**THE TASK**
One range is to be output from the listing below, exactly as written: the line with "(hi : i ≤ nums.length)" to the line with "by_cases h : i < j + 2", both kept.
=== SOURCE INFORMATION ===
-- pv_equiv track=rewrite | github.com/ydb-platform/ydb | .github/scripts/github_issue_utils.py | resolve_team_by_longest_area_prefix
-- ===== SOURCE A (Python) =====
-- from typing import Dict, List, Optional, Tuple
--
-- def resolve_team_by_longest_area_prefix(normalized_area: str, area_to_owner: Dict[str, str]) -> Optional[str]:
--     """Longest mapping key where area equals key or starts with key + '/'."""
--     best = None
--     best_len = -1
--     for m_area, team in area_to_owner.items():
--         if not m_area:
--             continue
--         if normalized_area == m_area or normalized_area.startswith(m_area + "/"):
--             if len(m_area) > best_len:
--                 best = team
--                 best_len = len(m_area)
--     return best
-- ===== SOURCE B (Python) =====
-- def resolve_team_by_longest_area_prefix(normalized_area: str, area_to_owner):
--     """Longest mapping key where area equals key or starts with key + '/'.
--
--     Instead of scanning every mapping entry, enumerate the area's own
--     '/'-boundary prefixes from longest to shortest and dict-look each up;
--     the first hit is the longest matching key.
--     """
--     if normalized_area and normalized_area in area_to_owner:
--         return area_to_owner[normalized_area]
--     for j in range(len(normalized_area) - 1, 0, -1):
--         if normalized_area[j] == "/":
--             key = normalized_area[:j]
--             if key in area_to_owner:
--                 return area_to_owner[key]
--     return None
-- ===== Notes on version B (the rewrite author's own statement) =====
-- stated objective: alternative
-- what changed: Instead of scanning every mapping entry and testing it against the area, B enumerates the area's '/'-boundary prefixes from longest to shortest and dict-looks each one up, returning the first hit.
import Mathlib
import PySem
===
=== SOURCE INFORMATION ===
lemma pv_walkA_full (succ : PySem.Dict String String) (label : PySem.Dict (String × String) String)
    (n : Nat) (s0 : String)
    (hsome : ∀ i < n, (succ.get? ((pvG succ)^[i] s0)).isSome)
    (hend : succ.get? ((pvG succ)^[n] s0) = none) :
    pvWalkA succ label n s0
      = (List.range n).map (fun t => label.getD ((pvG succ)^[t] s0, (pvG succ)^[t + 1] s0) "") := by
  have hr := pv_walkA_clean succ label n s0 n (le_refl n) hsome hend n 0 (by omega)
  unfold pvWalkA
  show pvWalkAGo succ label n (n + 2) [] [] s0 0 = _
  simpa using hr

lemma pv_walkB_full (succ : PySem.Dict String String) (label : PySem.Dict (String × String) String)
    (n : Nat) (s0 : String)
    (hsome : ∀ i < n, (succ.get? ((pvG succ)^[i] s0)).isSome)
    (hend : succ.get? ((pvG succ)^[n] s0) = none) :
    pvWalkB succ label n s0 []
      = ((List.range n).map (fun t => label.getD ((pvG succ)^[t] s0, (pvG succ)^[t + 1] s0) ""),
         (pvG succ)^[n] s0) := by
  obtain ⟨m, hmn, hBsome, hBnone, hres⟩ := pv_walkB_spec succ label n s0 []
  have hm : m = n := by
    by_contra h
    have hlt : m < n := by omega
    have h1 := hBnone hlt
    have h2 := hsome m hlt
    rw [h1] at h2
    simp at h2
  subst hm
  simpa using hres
===
=== SOURCE INFORMATION ===
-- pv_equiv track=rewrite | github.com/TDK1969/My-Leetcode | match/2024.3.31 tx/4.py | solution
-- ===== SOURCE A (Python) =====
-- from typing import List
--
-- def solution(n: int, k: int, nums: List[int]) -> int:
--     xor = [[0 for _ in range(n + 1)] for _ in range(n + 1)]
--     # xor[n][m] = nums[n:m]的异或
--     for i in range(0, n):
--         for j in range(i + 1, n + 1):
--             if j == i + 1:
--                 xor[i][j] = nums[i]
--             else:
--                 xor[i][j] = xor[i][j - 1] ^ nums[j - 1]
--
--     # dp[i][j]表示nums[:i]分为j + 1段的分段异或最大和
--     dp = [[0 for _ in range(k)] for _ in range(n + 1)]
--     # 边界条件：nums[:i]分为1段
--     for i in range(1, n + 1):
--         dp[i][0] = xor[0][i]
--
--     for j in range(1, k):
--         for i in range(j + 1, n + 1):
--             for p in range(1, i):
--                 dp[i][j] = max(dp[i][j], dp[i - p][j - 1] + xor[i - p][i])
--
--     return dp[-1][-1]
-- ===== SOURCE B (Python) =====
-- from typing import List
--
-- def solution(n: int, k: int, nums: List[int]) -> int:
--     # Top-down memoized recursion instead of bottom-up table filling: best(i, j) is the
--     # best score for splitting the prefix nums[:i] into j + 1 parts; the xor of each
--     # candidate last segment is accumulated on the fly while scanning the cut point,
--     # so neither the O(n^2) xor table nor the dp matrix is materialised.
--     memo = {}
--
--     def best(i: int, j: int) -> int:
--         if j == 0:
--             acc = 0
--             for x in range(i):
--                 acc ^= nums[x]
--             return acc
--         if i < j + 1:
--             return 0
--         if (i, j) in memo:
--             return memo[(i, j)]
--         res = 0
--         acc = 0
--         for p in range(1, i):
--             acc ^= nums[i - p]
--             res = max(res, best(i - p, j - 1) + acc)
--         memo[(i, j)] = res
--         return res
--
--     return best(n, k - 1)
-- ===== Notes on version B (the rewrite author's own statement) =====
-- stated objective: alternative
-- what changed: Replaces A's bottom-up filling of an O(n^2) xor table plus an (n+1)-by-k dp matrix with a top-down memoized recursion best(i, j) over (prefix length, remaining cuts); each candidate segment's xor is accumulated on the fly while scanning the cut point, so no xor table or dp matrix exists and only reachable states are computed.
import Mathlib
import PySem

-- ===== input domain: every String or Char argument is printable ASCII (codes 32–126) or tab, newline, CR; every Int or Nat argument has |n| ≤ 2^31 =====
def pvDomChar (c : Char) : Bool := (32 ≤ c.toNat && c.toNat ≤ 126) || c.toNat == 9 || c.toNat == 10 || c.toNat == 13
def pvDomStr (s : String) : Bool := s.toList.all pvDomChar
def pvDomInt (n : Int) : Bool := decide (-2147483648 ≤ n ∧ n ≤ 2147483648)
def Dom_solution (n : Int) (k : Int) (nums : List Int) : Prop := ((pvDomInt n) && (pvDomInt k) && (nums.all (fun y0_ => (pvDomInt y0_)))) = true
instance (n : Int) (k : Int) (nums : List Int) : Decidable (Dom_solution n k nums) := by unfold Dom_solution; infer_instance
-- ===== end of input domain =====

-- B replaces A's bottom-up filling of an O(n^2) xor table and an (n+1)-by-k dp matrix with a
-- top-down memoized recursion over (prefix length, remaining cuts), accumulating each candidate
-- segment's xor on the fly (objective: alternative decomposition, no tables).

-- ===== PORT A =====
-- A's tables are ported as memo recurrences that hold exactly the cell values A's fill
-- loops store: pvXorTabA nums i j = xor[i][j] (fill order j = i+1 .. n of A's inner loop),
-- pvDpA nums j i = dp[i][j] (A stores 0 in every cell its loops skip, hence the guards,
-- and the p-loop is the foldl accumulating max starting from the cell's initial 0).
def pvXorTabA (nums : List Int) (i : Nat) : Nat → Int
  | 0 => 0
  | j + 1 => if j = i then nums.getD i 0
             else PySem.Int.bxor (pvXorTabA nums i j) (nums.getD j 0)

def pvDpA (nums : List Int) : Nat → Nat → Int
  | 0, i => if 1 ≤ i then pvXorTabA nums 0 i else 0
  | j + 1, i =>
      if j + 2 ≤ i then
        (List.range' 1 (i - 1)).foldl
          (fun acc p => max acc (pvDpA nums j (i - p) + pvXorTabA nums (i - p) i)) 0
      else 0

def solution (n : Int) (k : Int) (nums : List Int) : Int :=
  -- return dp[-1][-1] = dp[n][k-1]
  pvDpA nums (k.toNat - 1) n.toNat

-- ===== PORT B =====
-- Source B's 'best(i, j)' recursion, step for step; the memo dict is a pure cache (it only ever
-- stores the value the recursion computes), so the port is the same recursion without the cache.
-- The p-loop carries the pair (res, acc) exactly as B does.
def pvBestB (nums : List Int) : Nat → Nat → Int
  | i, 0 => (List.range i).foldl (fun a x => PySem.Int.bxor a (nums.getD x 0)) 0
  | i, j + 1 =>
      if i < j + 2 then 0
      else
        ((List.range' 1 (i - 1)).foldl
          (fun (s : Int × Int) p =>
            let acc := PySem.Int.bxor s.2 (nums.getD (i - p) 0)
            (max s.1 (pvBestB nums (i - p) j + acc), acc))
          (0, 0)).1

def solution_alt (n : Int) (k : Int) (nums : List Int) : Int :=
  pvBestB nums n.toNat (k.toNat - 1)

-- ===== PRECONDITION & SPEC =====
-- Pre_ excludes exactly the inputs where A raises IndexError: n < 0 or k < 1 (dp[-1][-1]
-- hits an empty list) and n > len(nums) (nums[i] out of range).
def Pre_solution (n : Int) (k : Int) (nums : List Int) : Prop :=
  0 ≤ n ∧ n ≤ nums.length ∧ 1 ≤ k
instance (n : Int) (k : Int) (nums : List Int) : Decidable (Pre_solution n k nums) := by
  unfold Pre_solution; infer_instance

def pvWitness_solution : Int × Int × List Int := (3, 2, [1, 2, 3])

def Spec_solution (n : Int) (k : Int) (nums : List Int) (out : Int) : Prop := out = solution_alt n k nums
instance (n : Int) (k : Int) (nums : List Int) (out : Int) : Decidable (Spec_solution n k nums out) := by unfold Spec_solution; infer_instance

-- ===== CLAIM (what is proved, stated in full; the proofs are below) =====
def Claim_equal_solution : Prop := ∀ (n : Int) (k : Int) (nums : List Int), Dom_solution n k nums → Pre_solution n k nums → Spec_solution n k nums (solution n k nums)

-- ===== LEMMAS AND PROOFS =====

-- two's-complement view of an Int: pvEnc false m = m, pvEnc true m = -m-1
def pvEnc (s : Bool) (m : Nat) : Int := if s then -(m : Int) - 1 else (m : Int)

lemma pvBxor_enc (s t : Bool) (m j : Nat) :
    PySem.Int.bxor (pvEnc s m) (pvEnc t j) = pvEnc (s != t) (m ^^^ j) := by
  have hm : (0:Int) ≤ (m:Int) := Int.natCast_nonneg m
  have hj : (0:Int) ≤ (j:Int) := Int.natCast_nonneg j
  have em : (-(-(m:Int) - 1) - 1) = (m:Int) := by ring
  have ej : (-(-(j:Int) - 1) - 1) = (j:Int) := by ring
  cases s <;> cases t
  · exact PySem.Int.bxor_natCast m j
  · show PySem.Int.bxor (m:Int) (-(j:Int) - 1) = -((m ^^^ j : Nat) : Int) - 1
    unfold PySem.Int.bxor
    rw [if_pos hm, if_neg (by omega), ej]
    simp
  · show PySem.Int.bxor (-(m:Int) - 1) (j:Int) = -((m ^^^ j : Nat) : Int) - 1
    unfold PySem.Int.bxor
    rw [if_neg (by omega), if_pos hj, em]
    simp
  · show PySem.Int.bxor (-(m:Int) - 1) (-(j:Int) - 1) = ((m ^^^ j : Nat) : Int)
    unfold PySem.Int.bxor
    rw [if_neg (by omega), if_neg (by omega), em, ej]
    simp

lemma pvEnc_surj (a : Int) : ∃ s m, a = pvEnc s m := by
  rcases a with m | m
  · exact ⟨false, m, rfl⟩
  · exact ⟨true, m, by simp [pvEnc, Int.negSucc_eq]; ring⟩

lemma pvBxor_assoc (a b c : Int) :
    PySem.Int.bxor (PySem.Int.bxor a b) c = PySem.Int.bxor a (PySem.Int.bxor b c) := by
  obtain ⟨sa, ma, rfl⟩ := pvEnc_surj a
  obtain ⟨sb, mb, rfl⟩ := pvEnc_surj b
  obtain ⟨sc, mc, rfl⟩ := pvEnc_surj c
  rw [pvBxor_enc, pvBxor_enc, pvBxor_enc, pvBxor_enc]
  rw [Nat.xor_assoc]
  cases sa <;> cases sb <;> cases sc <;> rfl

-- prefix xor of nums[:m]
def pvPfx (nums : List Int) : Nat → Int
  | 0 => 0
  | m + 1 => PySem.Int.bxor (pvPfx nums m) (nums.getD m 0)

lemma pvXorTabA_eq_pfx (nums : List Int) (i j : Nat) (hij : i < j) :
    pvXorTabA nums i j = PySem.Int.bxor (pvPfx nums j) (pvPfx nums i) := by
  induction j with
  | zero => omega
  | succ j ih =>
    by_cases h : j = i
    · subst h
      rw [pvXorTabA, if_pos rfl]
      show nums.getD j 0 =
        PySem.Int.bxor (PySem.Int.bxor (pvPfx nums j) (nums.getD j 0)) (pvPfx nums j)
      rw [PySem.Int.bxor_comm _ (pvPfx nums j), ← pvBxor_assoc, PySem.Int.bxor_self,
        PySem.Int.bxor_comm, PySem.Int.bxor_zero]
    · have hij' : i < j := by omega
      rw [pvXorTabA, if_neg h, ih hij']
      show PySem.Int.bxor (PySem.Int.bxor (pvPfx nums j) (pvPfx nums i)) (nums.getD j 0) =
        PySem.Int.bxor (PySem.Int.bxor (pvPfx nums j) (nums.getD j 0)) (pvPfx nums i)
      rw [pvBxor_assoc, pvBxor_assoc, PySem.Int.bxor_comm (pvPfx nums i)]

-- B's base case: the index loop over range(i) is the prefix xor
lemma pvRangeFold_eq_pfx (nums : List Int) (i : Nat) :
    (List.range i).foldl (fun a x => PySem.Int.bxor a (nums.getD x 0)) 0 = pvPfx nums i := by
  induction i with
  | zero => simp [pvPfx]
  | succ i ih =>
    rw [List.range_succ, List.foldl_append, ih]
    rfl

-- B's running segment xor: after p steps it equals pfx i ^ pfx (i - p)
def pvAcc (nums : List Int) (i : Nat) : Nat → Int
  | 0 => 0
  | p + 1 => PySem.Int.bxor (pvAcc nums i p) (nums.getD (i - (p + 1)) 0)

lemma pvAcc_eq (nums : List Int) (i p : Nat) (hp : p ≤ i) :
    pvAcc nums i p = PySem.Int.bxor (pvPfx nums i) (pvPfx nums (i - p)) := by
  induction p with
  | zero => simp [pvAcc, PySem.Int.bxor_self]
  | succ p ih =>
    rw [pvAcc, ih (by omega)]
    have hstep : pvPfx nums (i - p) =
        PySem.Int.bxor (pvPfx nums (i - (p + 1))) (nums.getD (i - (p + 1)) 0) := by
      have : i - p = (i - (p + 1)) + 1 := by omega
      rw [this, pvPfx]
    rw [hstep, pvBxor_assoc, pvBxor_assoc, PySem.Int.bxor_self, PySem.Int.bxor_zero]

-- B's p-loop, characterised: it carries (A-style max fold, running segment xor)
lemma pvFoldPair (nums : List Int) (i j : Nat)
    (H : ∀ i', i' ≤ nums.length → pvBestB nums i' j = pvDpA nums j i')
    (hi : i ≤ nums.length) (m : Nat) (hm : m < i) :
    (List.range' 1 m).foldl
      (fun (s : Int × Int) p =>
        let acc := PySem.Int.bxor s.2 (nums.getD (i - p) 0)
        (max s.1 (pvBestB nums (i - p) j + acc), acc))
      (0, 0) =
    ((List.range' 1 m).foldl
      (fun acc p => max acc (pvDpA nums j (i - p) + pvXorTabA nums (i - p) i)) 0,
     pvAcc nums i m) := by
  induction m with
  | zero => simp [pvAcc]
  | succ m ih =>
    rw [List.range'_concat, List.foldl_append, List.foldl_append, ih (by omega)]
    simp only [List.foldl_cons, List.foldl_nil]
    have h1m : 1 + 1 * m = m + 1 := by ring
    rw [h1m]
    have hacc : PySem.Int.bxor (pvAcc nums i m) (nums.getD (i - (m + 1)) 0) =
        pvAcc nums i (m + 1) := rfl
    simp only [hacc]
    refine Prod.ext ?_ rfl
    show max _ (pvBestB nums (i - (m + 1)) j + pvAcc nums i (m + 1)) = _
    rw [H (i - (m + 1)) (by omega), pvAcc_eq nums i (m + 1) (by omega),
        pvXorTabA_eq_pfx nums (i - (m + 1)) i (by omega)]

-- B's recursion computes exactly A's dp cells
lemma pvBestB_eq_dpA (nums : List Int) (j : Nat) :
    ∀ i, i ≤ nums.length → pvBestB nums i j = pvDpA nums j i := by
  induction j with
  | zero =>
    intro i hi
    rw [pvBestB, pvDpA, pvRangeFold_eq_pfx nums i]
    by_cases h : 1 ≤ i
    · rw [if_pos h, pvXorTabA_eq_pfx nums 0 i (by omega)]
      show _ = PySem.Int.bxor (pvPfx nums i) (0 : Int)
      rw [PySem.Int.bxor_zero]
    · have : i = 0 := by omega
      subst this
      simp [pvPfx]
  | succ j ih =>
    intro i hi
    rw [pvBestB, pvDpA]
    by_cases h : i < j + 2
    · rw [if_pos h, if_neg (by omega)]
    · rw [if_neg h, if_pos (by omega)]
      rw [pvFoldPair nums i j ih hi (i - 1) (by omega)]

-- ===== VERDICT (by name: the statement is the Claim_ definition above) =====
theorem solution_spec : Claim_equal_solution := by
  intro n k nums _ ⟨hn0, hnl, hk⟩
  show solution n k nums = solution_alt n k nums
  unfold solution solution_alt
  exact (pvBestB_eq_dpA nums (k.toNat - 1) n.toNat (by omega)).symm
===
**WRITTEN SOLUTION**
    (hi : i ≤ nums.length) (m : Nat) (hm : m < i) :
    (List.range' 1 m).foldl
      (fun (s : Int × Int) p =>
        let acc := PySem.Int.bxor s.2 (nums.getD (i - p) 0)
        (max s.1 (pvBestB nums (i - p) j + acc), acc))
      (0, 0) =
    ((List.range' 1 m).foldl
      (fun acc p => max acc (pvDpA nums j (i - p) + pvXorTabA nums (i - p) i)) 0,
     pvAcc nums i m) := by
  induction m with
  | zero => simp [pvAcc]
  | succ m ih =>
    rw [List.range'_concat, List.foldl_append, List.foldl_append, ih (by omega)]
    simp only [List.foldl_cons, List.foldl_nil]
    have h1m : 1 + 1 * m = m + 1 := by ring
    rw [h1m]
    have hacc : PySem.Int.bxor (pvAcc nums i m) (nums.getD (i - (m + 1)) 0) =
        pvAcc nums i (m + 1) := rfl
    simp only [hacc]
    refine Prod.ext ?_ rfl
    show max _ (pvBestB nums (i - (m + 1)) j + pvAcc nums i (m + 1)) = _
    rw [H (i - (m + 1)) (by omega), pvAcc_eq nums i (m + 1) (by omega),
        pvXorTabA_eq_pfx nums (i - (m + 1)) i (by omega)]

-- B's recursion computes exactly A's dp cells
lemma pvBestB_eq_dpA (nums : List Int) (j : Nat) :
    ∀ i, i ≤ nums.length → pvBestB nums i j = pvDpA nums j i := by
  induction j with
  | zero =>
    intro i hi
    rw [pvBestB, pvDpA, pvRangeFold_eq_pfx nums i]
    by_cases h : 1 ≤ i
    · rw [if_pos h, pvXorTabA_eq_pfx nums 0 i (by omega)]
      show _ = PySem.Int.bxor (pvPfx nums i) (0 : Int)
      rw [PySem.Int.bxor_zero]
    · have : i = 0 := by omega
      subst this
      simp [pvPfx]
  | succ j ih =>
    intro i hi
    rw [pvBestB, pvDpA]
    by_cases h : i < j + 2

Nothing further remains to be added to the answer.